Items from a dataset =
# # # # #

-- pv_equiv track=rewrite | github.com/kirtan226/python-practice-programs | mode_mean.py | check
-- ===== SOURCE A (Python) =====
-- def check(list):
--     l=len(list)
--     mean = sum(list)//l    #find the mean value
--
--     repet_check={}
--     for i in list:
--         if i in repet_check:
--             repet_check[i]+=1
--         else:
--             repet_check[i]=1
--
--     mode=max(repet_check.values())  #find the maximum repeated value is dictionary
--
--     if mode==mean:
--         return 1
--     else:
--         return 0
-- ===== SOURCE B (Python) =====
-- def check(list):
--     l = len(list)
--     mean = sum(list) // l    # same mean; preserves ZeroDivisionError on empty input
--     prev = None
--     run = 0
--     best = 0
--     for x in sorted(list):   # mode count = longest run of equal consecutive elements
--         run = run + 1 if x == prev else 1
--         best = max(best, run)
--         prev = x
--     return 1 if best == mean else 0
-- ===== Notes on version B (the rewrite author's own statement) =====
-- stated objective: alternative
-- what changed: The frequency dictionary is replaced by sorting the list and sweeping it once, tracking the longest run of equal consecutive elements, which on a sorted list equals the mode's count; the mean and the final 1/0 comparison are unchanged.
import Mathlib
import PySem

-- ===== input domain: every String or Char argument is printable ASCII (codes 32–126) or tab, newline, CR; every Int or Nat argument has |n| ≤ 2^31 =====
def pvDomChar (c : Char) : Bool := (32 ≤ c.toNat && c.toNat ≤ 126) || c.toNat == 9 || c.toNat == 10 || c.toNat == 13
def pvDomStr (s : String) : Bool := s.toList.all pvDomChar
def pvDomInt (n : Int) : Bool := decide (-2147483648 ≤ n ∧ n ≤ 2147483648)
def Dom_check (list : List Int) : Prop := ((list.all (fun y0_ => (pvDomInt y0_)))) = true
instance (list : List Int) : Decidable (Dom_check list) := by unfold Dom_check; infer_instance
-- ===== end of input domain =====

-- B replaces A's frequency dictionary by a sorted run-length sweep (alternative decomposition, same result).

-- ===== PORT A =====
def check (list : List Int) : Int :=
  let l : Int := PySem.List.len list
  let mean : Int := PySem.Int.floordiv list.sum l  -- ZeroDivisionError for l = 0: excluded by Pre_check
  let repet : PySem.Dict Int Int :=
    list.foldl (fun d i => if d.contains i then d.insert i (d.getD i 0 + 1) else d.insert i 1)
      PySem.Dict.empty
  match PySem.List.max? repet.values (fun v => v) with  -- max(...) on empty values raises: unreachable under Pre_check
  | some mode => if mode = mean then 1 else 0
  | none => 0

-- ===== PORT B =====
def check_alt (list : List Int) : Int :=
  let l : Int := PySem.List.len list
  let mean : Int := PySem.Int.floordiv list.sum l  -- ZeroDivisionError for l = 0: excluded by Pre_check
  let st : Option Int × Int × Int :=
    (PySem.List.sorted list (fun x => x) false).foldl
      (fun st x =>
        let run : Int := if some x = st.1 then st.2.1 + 1 else 1
        (some x, run, max st.2.2 run))
      (none, 0, 0)
  if st.2.2 = mean then 1 else 0

-- ===== PRECONDITION & SPEC =====
-- Pre_check excludes only the empty list, on which the Python A raises ZeroDivisionError.
def Pre_check (list : List Int) : Prop := list ≠ []
instance (list : List Int) : Decidable (Pre_check list) := by unfold Pre_check; infer_instance
def pvWitness_check : List Int := ([1])

def Spec_check (list : List Int) (out : Int) : Prop := out = check_alt list
instance (list : List Int) (out : Int) : Decidable (Spec_check list out) := by unfold Spec_check; infer_instance

-- ===== CLAIM (what is proved, stated in full; the proofs are below) =====
def Claim_equal_check : Prop := ∀ (list : List Int), Dom_check list → Pre_check list → Spec_check list (check list)

-- ===== LEMMAS AND PROOFS =====

-- the sweep step of port B, named for the proofs (definitionally the lambda in check_alt)
def pvStep (st : Option Int × Int × Int) (x : Int) : Option Int × Int × Int :=
  let run : Int := if some x = st.1 then st.2.1 + 1 else 1
  (some x, run, max st.2.2 run)

-- A's fold function is pointwise the counter fold
lemma foldA_eq_counter (list : List Int) :
    list.foldl (fun d i => if d.contains i then d.insert i (d.getD i 0 + 1) else d.insert i 1)
      (PySem.Dict.empty : PySem.Dict Int Int) = PySem.Dict.counter list := by
  have h : (fun (d : PySem.Dict Int Int) (i : Int) =>
        if d.contains i then d.insert i (d.getD i 0 + 1) else d.insert i 1)
      = fun d i => d.insert i (d.getD i 0 + 1) := by
    funext d i
    by_cases h : d.contains i
    · simp [h]
    · rw [if_neg h, PySem.Dict.getD_of_not_contains d (0 : Int) (by simp [h]), zero_add]
  rw [h, PySem.Dict.foldl_insert_getD_add_one_eq_counter]

-- the values of the counter dict are the counts of the distinct elements
lemma values_counter_eq (list : List Int) :
    (PySem.Dict.counter list).values
      = (PySem.Set.ofList list).map (fun k => ((list.count k : Nat) : Int)) := by
  have h : (PySem.Dict.counter list).values = (PySem.Dict.counter list).items.map (·.2) := rfl
  rw [h, PySem.Dict.items_counter, List.map_map]
  rfl

-- invariant of B's sweep on a sorted tail, state = (prev, current run, best):
-- best never drops, bounds every multiplicity (the run for prev continuing by r), and is b or a reached bound
lemma sweep_invariant (s : List Int) (hs : s.Pairwise (· ≤ ·)) :
    ∀ (x r b : Int), 1 ≤ r → r ≤ b → (∀ v ∈ s, x ≤ v) →
      (b ≤ (s.foldl pvStep (some x, r, b)).2.2) ∧
      (∀ v ∈ s, (s.count v : Int) + (if v = x then r else 0) ≤ (s.foldl pvStep (some x, r, b)).2.2) ∧
      ((s.foldl pvStep (some x, r, b)).2.2 = b ∨
        ∃ v ∈ s, (s.foldl pvStep (some x, r, b)).2.2 = (s.count v : Int) + (if v = x then r else 0)) := by
  induction s with
  | nil => intro x r b h1 h2 _; exact ⟨le_refl _, by simp, Or.inl rfl⟩
  | cons y t ih =>
    intro x r b h1 h2 hxle
    have hst : t.Pairwise (· ≤ ·) := hs.tail
    have hyle : ∀ v ∈ t, y ≤ v := fun v hv => (List.pairwise_cons.mp hs).1 v hv
    by_cases hxy : y = x
    · -- run continues
      subst hxy
      have hstep : List.foldl pvStep (some y, r, b) (y :: t) = List.foldl pvStep (some y, r + 1, max b (r + 1)) t := by
        simp [pvStep]
      obtain ⟨ih1, ih2, ih3⟩ := ih hst y (r + 1) (max b (r + 1)) (by omega) (le_max_right _ _) hyle
      rw [hstep]
      refine ⟨le_trans (le_max_left _ _) ih1, ?_, ?_⟩
      · intro v hv
        by_cases hvy : v = y
        · subst hvy
          rw [if_pos rfl, List.count_cons_self]
          by_cases hvt : v ∈ t
          · have h' := ih2 v hvt
            rw [if_pos rfl] at h'
            push_cast
            omega
          · rw [List.count_eq_zero_of_not_mem hvt]
            have hmx : r + 1 ≤ max b (r + 1) := le_max_right _ _
            push_cast
            omega
        · have hvt : v ∈ t := (List.mem_cons.mp hv).resolve_left hvy
          have h' := ih2 v hvt
          rw [if_neg hvy] at h' ⊢
          rw [List.count_cons_of_ne (Ne.symm hvy)]
          exact h'
      · rcases ih3 with h | ⟨v, hv, h⟩
        · by_cases hbr : r + 1 ≤ b
          · left; rw [h]; omega
          · right
            by_cases hyt : y ∈ t
            · exfalso
              have h2' := ih2 y hyt
              rw [if_pos rfl] at h2'
              have hc : (1 : Int) ≤ (t.count y : Int) := by
                exact_mod_cast List.one_le_count_iff.mpr hyt
              rw [h] at h2'
              omega
            · refine ⟨y, List.mem_cons_self, ?_⟩
              rw [h, if_pos rfl, List.count_cons_self, List.count_eq_zero_of_not_mem hyt]
              push_cast
              omega
        · right
          refine ⟨v, List.mem_cons_of_mem _ hv, ?_⟩
          by_cases hvy : v = y
          · subst hvy
            rw [h, if_pos rfl, if_pos rfl, List.count_cons_self]
            push_cast
            omega
          · rw [h, if_neg hvy, if_neg hvy, List.count_cons_of_ne (Ne.symm hvy)]
    · -- run breaks: y ≠ x, and by sortedness x occurs nowhere in y :: t
      have hxnotin : x ∉ y :: t := by
        intro hx
        rcases List.mem_cons.mp hx with h | h
        · exact hxy h.symm
        · exact hxy (le_antisymm (hyle x h) (hxle y List.mem_cons_self))
      have hb1 : (1 : Int) ≤ b := le_trans h1 h2
      have hstep : List.foldl pvStep (some x, r, b) (y :: t) = List.foldl pvStep (some y, 1, b) t := by
        simp only [List.foldl_cons, pvStep, Option.some.injEq, if_neg hxy, max_eq_left hb1]
      obtain ⟨ih1, ih2, ih3⟩ := ih hst y 1 b le_rfl hb1 hyle
      rw [hstep]
      have hxt : x ∉ t := fun h => hxnotin (List.mem_cons_of_mem _ h)
      refine ⟨ih1, ?_, ?_⟩
      · intro v hv
        have hvnx : v ≠ x := fun h => hxnotin (h ▸ hv)
        rw [if_neg hvnx, add_zero]
        by_cases hvy : v = y
        · subst hvy
          rw [List.count_cons_self]
          by_cases hvt : v ∈ t
          · have h' := ih2 v hvt
            rw [if_pos rfl] at h'
            push_cast
            omega
          · rw [List.count_eq_zero_of_not_mem hvt]
            push_cast
            omega
        · have hvt : v ∈ t := (List.mem_cons.mp hv).resolve_left hvy
          have h' := ih2 v hvt
          rw [if_neg hvy, add_zero] at h'
          rw [List.count_cons_of_ne (Ne.symm hvy)]
          exact h'
      · rcases ih3 with h | ⟨v, hv, h⟩
        · exact Or.inl h
        · right
          refine ⟨v, List.mem_cons_of_mem _ hv, ?_⟩
          have hvnx : v ≠ x := fun he => hxt (he ▸ hv)
          rw [if_neg hvnx, add_zero]
          by_cases hvy : v = y
          · subst hvy
            rw [h, if_pos rfl, List.count_cons_self]
            push_cast
            omega
          · rw [h, if_neg hvy, add_zero, List.count_cons_of_ne (Ne.symm hvy)]

-- B's sweep over a nonempty sorted list reaches the maximal multiplicity
lemma sweep_spec (s : List Int) (hs : s.Pairwise (· ≤ ·)) (hne : s ≠ []) :
    (∃ v ∈ s, (s.foldl pvStep (none, 0, 0)).2.2 = (s.count v : Int)) ∧
    (∀ v ∈ s, (s.count v : Int) ≤ (s.foldl pvStep (none, 0, 0)).2.2) := by
  match s, hne with
  | y :: t, _ =>
    have hst : t.Pairwise (· ≤ ·) := hs.tail
    have hyle : ∀ v ∈ t, y ≤ v := fun v hv => (List.pairwise_cons.mp hs).1 v hv
    have hstep : List.foldl pvStep ((none : Option Int), 0, 0) (y :: t) = List.foldl pvStep (some y, 1, 1) t := by
      simp [pvStep]
    obtain ⟨ih1, ih2, ih3⟩ := sweep_invariant t hst y 1 1 le_rfl le_rfl hyle
    rw [hstep]
    have hub : ∀ v ∈ y :: t, ((y :: t).count v : Int) ≤ (List.foldl pvStep (some y, 1, 1) t).2.2 := by
      intro v hv
      by_cases hvy : v = y
      · subst hvy
        rw [List.count_cons_self]
        by_cases hvt : v ∈ t
        · have h' := ih2 v hvt
          rw [if_pos rfl] at h'
          push_cast
          omega
        · rw [List.count_eq_zero_of_not_mem hvt]
          push_cast
          omega
      · have hvt : v ∈ t := (List.mem_cons.mp hv).resolve_left hvy
        have h' := ih2 v hvt
        rw [if_neg hvy, add_zero] at h'
        rw [List.count_cons_of_ne (Ne.symm hvy)]
        exact h'
    refine ⟨?_, hub⟩
    rcases ih3 with h | ⟨v, hv, h⟩
    · refine ⟨y, List.mem_cons_self, ?_⟩
      have h1 := hub y List.mem_cons_self
      have hc : (1 : Int) ≤ ((y :: t).count y : Int) := by
        exact_mod_cast List.one_le_count_iff.mpr List.mem_cons_self
      rw [h] at h1 ⊢
      omega
    · by_cases hvy : v = y
      · subst hvy
        refine ⟨v, List.mem_cons_self, ?_⟩
        rw [h, if_pos rfl, List.count_cons_self]
        push_cast
        omega
      · refine ⟨v, List.mem_cons_of_mem _ hv, ?_⟩
        rw [h, if_neg hvy, add_zero, List.count_cons_of_ne (Ne.symm hvy)]

-- ===== VERDICT (by name: the statement is the Claim_ definition above) =====
theorem check_spec : Claim_equal_check := by
  intro list _ hpre
  unfold Pre_check at hpre
  show check list = check_alt list
  have hfun : (fun (st : Option Int × Int × Int) (x : Int) =>
      let run : Int := if some x = st.1 then st.2.1 + 1 else 1
      (some x, run, max st.2.2 run)) = pvStep := rfl
  simp only [check, check_alt, hfun, foldA_eq_counter, values_counter_eq]
  -- facts about the sorted copy
  have hsp : (PySem.List.sorted list (fun x => x) false).Perm list :=
    PySem.List.sorted_perm list _ false
  have hspw : (PySem.List.sorted list (fun x => x) false).Pairwise (· ≤ ·) :=
    PySem.List.sorted_pairwise list _
  have hsne : PySem.List.sorted list (fun x => x) false ≠ [] := by
    rw [Ne, PySem.List.sorted_eq_nil_iff]; exact hpre
  obtain ⟨⟨w, hw, hwbest⟩, hub⟩ := sweep_spec _ hspw hsne
  -- the dict's values list is nonempty, so A's max? is some m
  cases hmax : PySem.List.max? ((PySem.Set.ofList list).map (fun k => ((list.count k : Nat) : Int))) (fun v => v) with
  | none =>
    exfalso
    rw [PySem.List.max?_eq_none_iff, List.map_eq_nil_iff] at hmax
    cases list with
    | nil => exact hpre rfl
    | cons z t' =>
      have hz : z ∈ PySem.Set.ofList (z :: t') := by
        rw [PySem.Set.mem_ofList]; exact List.mem_cons_self
      rw [hmax] at hz
      exact List.not_mem_nil hz
  | some m =>
    -- m is the count of some element, and dominates all counts
    obtain ⟨k, hk, hkm⟩ := List.mem_map.mp (PySem.List.max?_mem hmax)
    have hkl : k ∈ list := (PySem.Set.mem_ofList list k).mp hk
    -- m = best, by antisymmetry
    have hle1 : m ≤ (List.foldl pvStep (none, 0, 0) (PySem.List.sorted list (fun x => x) false)).2.2 := by
      have hks : k ∈ PySem.List.sorted list (fun x => x) false := hsp.mem_iff.mpr hkl
      have h' := hub k hks
      rw [hsp.count_eq, hkm] at h'
      exact h'
    have hle2 : (List.foldl pvStep (none, 0, 0) (PySem.List.sorted list (fun x => x) false)).2.2 ≤ m := by
      have hwl : w ∈ list := hsp.mem_iff.mp hw
      have hmem : ((list.count w : Nat) : Int)
          ∈ (PySem.Set.ofList list).map (fun k => ((list.count k : Nat) : Int)) :=
        List.mem_map.mpr ⟨w, (PySem.Set.mem_ofList list w).mpr hwl, rfl⟩
      have := PySem.List.max?_isMax hmax _ hmem
      rw [hwbest, hsp.count_eq]
      exact this
    have : m = (List.foldl pvStep (none, 0, 0) (PySem.List.sorted list (fun x => x) false)).2.2 :=
      le_antisymm hle1 hle2
    rw [this]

# # # # #

Output the lines above between the one holding "instance (list : List Int) (out" and the one holding "-- A's fold", inclusive, with nothing before or after them.

instance (list : List Int) (out : Int) : Decidable (Spec_check list out) := by unfold Spec_check; infer_instance

-- ===== CLAIM (what is proved, stated in full; the proofs are below) =====
def Claim_equal_check : Prop := ∀ (list : List Int), Dom_check list → Pre_check list → Spec_check list (check list)

-- ===== LEMMAS AND PROOFS =====

-- the sweep step of port B, named for the proofs (definitionally the lambda in check_alt)
def pvStep (st : Option Int × Int × Int) (x : Int) : Option Int × Int × Int :=
  let run : Int := if some x = st.1 then st.2.1 + 1 else 1
  (some x, run, max st.2.2 run)

-- A's fold function is pointwise the counter fold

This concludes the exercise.